■ **Work item**:
Your answer must be the lines of the entries below, exactly as written, from the first line through the line containing "index columns by their".

[Collected data]
------------------------------------------------------------

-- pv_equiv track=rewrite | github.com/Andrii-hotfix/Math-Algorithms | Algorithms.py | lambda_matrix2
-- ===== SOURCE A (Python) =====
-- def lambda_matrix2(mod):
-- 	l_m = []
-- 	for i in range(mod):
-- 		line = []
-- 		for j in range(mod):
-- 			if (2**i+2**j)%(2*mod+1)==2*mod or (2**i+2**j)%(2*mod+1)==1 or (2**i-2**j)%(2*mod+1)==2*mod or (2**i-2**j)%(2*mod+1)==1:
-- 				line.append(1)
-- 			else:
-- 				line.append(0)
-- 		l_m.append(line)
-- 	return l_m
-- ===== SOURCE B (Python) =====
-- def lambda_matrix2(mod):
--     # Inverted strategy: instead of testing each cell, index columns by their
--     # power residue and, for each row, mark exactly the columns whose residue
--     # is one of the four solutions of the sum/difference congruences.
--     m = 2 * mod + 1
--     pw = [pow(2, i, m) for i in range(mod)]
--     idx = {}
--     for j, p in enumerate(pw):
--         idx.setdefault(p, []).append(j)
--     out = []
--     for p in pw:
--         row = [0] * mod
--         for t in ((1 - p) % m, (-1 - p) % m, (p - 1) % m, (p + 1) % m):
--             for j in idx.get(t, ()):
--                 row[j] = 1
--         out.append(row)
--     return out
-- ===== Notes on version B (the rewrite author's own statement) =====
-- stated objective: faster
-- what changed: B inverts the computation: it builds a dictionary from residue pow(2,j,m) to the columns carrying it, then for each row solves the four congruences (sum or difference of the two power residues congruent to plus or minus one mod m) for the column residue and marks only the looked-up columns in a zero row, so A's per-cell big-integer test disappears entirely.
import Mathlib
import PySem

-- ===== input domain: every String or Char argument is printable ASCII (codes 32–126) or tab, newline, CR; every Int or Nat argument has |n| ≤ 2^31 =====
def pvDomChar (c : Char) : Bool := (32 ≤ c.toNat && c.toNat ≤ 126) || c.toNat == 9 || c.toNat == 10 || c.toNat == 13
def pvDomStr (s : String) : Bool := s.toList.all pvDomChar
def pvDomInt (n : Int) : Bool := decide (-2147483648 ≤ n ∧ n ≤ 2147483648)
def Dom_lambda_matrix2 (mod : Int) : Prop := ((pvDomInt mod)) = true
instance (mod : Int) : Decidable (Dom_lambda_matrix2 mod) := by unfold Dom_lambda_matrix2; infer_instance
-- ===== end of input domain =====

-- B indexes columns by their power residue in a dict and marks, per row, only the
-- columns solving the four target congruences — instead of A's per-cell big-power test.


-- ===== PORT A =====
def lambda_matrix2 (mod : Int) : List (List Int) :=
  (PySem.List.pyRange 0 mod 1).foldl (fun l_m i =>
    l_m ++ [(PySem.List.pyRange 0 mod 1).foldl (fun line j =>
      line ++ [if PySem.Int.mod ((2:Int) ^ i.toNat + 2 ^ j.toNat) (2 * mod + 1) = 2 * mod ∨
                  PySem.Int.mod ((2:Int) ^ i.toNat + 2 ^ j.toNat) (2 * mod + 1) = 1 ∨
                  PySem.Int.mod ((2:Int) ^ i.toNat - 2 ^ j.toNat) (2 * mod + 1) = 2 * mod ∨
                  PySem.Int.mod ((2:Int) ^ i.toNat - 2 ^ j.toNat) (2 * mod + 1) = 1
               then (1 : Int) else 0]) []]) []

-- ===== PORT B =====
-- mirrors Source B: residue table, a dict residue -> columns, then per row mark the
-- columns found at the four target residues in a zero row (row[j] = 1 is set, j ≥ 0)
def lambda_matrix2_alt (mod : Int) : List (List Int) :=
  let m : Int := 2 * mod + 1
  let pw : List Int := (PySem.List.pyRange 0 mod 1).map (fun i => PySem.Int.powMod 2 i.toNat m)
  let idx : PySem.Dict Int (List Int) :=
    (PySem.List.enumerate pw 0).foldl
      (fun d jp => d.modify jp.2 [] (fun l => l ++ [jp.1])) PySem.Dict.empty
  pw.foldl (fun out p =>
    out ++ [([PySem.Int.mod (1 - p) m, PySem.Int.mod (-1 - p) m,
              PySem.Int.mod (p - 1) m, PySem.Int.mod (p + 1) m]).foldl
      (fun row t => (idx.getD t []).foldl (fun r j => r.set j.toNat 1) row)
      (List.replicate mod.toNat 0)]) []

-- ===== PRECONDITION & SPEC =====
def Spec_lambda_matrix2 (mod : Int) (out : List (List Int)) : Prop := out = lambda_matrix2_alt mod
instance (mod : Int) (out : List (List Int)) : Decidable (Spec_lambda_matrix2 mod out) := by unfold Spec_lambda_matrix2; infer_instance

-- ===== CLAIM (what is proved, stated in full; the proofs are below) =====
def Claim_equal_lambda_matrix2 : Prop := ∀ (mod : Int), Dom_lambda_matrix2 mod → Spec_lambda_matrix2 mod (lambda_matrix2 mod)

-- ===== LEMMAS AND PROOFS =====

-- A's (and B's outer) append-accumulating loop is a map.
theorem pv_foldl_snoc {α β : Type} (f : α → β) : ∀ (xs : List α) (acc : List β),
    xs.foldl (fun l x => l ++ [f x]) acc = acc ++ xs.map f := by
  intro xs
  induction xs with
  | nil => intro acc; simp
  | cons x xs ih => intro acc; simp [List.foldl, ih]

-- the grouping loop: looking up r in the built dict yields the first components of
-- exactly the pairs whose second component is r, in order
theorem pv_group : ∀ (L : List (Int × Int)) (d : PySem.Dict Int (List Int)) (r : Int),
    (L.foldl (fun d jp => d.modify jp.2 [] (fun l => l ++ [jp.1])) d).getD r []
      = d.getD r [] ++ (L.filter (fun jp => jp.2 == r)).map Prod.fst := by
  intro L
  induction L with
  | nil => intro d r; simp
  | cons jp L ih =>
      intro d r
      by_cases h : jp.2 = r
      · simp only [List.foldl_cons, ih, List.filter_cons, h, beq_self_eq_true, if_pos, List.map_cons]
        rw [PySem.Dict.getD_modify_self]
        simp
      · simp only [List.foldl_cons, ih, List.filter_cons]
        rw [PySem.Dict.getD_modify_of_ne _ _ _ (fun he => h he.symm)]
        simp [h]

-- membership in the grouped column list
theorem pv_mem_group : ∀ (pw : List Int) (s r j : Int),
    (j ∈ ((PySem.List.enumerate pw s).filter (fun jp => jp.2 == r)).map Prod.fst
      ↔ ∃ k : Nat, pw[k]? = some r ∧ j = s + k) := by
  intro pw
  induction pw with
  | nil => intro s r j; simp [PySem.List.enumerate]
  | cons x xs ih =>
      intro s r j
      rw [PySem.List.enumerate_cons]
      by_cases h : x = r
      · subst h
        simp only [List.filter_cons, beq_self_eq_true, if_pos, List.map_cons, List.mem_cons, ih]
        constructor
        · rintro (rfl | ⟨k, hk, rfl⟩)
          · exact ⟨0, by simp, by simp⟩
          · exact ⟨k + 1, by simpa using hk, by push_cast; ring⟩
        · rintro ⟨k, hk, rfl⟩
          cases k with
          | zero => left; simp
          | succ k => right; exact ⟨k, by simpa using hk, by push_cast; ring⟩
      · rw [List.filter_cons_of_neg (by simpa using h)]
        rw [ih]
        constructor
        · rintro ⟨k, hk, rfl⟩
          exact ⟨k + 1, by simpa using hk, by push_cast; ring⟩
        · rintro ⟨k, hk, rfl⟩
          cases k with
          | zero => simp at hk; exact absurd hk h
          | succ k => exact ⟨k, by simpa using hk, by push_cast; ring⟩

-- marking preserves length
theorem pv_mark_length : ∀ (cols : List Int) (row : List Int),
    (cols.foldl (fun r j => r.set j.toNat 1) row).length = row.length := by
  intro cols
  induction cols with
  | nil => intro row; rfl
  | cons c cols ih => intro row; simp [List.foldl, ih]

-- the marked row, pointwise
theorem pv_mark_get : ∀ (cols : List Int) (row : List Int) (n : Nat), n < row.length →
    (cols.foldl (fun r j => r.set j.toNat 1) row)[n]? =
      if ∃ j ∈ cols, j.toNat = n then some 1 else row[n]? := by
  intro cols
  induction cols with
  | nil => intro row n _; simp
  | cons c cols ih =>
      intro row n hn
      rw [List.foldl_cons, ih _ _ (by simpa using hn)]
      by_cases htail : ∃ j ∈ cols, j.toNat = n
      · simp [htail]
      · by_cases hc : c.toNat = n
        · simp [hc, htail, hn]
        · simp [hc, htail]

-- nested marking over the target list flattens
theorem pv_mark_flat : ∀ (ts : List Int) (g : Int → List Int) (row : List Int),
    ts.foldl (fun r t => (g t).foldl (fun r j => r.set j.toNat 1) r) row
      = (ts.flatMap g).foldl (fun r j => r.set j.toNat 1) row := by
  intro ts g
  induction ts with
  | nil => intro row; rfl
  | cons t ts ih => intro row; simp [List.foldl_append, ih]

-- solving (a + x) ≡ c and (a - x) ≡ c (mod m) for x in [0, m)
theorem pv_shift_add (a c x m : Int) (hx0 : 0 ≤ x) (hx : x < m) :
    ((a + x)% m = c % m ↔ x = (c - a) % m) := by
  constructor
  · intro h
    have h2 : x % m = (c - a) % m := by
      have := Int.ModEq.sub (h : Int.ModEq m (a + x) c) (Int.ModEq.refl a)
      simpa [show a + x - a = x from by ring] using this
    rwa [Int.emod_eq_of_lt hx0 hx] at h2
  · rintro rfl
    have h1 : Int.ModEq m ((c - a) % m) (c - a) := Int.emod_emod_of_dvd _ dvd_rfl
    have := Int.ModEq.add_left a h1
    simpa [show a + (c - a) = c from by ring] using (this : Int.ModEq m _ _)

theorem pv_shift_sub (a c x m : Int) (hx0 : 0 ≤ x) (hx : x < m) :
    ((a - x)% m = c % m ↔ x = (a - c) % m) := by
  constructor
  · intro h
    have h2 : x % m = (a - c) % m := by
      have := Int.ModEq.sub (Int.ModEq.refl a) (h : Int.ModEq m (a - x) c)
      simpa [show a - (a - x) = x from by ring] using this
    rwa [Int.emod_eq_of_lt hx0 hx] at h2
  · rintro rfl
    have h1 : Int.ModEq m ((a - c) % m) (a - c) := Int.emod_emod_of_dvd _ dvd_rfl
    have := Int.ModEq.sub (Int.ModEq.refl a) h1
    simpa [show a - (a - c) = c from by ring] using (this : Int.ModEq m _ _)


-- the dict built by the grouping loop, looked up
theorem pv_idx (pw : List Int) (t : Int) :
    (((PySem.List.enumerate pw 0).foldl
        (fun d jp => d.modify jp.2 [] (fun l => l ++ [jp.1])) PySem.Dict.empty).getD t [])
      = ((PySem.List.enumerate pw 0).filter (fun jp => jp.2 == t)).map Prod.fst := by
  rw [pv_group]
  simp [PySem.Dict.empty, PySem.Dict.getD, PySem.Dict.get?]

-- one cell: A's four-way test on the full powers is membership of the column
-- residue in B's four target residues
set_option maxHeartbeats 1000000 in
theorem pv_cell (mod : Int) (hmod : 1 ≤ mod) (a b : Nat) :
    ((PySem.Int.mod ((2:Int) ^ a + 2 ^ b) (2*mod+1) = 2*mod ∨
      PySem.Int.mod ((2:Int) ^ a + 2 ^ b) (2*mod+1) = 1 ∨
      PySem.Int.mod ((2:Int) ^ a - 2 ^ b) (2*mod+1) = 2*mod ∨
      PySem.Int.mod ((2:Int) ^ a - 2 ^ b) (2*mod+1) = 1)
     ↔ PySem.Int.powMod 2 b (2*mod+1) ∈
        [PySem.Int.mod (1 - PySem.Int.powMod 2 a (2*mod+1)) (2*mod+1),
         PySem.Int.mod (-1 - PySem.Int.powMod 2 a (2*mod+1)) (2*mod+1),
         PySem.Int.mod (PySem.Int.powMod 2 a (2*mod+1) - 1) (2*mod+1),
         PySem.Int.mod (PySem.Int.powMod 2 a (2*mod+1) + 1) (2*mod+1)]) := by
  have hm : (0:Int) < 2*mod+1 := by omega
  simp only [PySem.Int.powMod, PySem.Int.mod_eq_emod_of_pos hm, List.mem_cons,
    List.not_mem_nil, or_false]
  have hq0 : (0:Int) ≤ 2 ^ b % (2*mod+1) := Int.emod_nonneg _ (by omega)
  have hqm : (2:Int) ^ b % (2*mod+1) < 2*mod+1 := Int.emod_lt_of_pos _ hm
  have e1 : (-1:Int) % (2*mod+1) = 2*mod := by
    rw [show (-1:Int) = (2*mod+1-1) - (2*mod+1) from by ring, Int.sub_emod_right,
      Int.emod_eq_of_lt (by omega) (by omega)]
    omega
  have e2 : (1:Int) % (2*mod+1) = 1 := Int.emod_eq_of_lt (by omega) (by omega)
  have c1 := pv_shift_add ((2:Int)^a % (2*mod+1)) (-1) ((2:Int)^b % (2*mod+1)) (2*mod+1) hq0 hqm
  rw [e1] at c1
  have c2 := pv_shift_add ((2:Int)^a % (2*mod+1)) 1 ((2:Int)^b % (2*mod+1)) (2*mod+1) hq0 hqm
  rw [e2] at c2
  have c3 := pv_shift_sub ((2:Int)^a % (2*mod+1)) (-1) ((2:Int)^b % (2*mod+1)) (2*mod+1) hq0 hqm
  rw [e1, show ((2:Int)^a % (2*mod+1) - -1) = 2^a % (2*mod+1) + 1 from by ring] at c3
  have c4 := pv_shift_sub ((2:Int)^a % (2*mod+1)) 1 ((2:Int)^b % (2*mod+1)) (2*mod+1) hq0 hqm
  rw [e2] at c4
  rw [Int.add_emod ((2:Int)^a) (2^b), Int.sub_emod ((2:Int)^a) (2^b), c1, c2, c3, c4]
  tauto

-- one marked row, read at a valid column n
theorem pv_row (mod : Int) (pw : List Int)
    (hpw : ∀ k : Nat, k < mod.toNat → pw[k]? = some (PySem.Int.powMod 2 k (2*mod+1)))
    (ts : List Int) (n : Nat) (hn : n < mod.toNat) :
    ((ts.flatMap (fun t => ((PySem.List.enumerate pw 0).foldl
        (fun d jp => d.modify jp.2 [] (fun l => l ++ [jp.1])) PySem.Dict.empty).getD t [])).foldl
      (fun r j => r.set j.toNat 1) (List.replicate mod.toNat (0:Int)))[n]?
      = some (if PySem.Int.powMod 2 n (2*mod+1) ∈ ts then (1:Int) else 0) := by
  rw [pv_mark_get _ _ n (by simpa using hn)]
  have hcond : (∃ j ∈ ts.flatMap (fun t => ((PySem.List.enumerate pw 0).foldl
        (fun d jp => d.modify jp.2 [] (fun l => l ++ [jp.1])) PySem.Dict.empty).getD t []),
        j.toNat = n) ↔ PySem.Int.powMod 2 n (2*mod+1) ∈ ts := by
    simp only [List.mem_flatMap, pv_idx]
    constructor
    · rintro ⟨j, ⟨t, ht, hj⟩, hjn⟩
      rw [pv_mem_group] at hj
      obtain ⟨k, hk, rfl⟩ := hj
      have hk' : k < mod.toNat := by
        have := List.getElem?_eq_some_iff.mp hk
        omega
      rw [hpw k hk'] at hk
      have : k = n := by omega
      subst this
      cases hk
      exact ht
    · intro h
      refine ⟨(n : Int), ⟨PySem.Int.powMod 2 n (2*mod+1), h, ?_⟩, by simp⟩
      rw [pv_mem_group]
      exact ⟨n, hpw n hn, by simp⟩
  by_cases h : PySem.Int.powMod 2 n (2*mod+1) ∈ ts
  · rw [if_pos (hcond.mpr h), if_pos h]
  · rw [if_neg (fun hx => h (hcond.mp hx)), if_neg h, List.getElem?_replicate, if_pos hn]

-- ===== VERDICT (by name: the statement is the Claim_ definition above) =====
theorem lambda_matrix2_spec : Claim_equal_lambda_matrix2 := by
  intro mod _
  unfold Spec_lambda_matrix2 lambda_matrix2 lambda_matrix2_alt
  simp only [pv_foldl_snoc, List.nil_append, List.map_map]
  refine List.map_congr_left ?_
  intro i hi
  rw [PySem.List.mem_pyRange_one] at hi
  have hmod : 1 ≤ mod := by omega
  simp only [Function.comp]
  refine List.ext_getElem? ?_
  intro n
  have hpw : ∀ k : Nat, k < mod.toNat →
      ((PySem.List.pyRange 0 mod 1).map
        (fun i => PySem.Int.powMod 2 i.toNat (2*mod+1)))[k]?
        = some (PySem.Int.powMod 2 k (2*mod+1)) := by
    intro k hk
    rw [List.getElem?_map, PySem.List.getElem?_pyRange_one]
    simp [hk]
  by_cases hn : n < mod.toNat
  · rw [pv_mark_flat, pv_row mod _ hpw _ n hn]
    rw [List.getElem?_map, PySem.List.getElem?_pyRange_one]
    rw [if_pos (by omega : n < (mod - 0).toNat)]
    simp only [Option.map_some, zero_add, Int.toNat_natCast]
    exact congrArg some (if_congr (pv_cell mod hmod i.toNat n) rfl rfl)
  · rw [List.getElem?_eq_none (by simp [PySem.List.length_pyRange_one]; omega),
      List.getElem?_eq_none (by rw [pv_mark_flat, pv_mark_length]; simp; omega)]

------------------------------------------------------------

■ **Expected answer**:
-- pv_equiv track=rewrite | github.com/Andrii-hotfix/Math-Algorithms | Algorithms.py | lambda_matrix2
-- ===== SOURCE A (Python) =====
-- def lambda_matrix2(mod):
-- 	l_m = []
-- 	for i in range(mod):
-- 		line = []
-- 		for j in range(mod):
-- 			if (2**i+2**j)%(2*mod+1)==2*mod or (2**i+2**j)%(2*mod+1)==1 or (2**i-2**j)%(2*mod+1)==2*mod or (2**i-2**j)%(2*mod+1)==1:
-- 				line.append(1)
-- 			else:
-- 				line.append(0)
-- 		l_m.append(line)
-- 	return l_m
-- ===== SOURCE B (Python) =====
-- def lambda_matrix2(mod):
--     # Inverted strategy: instead of testing each cell, index columns by their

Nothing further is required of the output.